ABOUT THIS EXERCISE. Repeat exactly, please, the opening lines of the data below, through and including the line where "distancia do buraco" sits.
* * *
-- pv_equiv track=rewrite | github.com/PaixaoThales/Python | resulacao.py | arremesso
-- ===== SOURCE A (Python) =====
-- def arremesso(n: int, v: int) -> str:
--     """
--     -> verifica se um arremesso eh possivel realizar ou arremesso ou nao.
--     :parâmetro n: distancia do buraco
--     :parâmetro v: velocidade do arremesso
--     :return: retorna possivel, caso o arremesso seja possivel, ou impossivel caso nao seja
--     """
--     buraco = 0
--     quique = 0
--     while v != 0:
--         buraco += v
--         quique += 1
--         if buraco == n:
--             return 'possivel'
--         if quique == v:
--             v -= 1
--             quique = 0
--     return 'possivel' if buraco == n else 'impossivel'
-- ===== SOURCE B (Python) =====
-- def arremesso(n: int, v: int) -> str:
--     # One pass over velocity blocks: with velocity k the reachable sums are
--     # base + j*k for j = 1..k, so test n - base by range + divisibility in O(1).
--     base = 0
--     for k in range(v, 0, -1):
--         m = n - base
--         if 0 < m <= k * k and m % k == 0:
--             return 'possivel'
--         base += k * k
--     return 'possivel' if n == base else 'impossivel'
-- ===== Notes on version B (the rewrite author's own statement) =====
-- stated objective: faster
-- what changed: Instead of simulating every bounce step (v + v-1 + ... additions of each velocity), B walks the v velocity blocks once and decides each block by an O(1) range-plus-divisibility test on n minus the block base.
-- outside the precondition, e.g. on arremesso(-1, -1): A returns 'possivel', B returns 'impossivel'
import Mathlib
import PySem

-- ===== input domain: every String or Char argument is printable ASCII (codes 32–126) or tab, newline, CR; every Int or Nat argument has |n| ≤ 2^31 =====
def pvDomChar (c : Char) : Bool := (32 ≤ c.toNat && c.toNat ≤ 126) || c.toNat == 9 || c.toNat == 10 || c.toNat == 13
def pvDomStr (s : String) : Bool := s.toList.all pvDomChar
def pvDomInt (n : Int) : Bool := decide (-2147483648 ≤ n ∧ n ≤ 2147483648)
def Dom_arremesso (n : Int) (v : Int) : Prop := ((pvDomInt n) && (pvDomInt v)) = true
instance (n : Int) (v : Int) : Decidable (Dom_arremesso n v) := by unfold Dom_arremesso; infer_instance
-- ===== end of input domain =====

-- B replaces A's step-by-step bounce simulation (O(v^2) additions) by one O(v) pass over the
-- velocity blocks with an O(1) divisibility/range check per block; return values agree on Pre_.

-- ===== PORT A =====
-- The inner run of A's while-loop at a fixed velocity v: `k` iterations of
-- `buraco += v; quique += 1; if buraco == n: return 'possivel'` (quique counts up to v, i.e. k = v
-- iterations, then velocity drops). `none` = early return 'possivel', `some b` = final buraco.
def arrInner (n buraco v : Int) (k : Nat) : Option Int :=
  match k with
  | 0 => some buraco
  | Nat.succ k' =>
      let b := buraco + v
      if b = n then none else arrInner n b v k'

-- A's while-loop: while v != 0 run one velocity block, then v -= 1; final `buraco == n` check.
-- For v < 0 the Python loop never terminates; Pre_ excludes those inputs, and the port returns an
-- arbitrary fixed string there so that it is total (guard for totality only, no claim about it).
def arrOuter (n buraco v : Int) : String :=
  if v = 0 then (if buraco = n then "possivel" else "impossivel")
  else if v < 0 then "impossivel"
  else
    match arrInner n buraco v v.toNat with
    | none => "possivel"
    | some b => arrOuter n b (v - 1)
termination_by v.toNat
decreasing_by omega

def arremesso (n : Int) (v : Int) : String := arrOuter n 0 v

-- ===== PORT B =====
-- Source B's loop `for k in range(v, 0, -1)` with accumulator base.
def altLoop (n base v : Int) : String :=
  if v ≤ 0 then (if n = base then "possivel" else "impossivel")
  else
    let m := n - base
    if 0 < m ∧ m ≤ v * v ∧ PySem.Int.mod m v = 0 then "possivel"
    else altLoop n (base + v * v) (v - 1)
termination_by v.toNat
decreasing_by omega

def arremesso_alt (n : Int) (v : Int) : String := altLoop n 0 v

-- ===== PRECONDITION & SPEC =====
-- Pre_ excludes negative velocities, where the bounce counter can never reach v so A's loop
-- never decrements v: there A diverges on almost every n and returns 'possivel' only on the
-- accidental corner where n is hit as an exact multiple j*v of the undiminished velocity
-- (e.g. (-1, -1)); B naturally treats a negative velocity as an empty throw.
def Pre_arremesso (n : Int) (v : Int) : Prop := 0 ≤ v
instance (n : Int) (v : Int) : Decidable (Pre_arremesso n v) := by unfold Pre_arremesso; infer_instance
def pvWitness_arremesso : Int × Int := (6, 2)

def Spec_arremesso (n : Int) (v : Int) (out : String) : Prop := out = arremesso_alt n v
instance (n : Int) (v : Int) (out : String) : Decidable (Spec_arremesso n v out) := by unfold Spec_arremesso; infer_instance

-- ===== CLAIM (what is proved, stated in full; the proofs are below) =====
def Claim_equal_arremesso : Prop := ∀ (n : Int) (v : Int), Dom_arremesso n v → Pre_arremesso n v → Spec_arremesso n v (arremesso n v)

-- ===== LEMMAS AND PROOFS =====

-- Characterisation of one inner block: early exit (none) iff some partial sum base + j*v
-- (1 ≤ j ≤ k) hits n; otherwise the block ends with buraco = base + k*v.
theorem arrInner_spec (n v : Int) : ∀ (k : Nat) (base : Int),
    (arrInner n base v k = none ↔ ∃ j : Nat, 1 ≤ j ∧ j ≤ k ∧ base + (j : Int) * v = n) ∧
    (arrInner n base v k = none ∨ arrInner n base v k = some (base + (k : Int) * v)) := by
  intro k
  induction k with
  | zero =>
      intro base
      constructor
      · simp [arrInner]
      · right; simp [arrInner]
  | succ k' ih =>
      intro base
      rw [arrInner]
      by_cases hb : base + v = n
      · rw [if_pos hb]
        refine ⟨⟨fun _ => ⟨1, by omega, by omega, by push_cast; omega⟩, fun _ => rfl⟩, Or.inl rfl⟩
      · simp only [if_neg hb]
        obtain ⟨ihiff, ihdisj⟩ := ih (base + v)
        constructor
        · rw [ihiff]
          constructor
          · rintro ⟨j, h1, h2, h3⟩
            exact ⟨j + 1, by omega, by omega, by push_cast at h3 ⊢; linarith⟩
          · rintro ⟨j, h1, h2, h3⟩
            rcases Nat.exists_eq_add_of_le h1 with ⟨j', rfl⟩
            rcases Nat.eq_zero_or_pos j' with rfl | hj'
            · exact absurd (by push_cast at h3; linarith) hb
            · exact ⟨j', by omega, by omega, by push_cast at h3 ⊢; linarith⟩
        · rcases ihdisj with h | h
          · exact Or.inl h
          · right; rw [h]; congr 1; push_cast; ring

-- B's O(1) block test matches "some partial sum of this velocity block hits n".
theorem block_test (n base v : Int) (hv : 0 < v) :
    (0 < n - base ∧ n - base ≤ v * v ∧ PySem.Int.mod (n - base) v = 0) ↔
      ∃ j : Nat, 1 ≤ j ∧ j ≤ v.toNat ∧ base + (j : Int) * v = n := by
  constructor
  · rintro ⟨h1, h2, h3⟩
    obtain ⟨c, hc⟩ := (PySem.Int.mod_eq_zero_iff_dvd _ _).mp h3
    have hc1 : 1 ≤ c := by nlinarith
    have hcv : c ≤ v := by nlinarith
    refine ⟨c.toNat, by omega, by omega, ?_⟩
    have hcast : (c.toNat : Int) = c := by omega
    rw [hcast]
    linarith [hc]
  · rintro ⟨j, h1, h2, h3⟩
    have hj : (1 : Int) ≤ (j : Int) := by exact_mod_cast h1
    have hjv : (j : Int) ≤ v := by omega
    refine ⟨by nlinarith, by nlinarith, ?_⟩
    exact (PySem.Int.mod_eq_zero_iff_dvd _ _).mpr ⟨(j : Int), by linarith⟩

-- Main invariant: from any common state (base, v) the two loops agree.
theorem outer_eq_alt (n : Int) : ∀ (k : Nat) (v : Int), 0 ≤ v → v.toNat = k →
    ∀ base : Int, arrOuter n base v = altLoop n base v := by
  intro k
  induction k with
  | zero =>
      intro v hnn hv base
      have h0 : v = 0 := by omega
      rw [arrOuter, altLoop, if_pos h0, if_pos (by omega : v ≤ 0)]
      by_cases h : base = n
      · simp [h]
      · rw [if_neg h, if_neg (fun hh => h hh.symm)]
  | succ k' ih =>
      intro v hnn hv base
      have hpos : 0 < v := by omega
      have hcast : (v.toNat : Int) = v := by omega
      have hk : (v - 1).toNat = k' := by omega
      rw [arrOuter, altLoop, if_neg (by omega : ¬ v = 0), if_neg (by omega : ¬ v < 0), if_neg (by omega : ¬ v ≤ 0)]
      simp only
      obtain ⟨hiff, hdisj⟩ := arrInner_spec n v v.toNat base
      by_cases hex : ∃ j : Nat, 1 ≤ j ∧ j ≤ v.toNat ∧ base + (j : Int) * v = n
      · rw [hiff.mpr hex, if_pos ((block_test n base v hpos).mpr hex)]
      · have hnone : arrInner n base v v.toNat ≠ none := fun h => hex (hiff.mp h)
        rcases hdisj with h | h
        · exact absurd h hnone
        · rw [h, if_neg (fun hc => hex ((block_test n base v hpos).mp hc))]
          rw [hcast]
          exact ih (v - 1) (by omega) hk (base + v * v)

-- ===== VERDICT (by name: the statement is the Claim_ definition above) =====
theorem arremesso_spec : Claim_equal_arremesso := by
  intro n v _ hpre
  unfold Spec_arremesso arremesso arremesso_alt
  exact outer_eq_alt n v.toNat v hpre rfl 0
* * *
RESULT.
-- pv_equiv track=rewrite | github.com/PaixaoThales/Python | resulacao.py | arremesso
-- ===== SOURCE A (Python) =====
-- def arremesso(n: int, v: int) -> str:
--     """
--     -> verifica se um arremesso eh possivel realizar ou arremesso ou nao.
--     :parâmetro n: distancia do buraco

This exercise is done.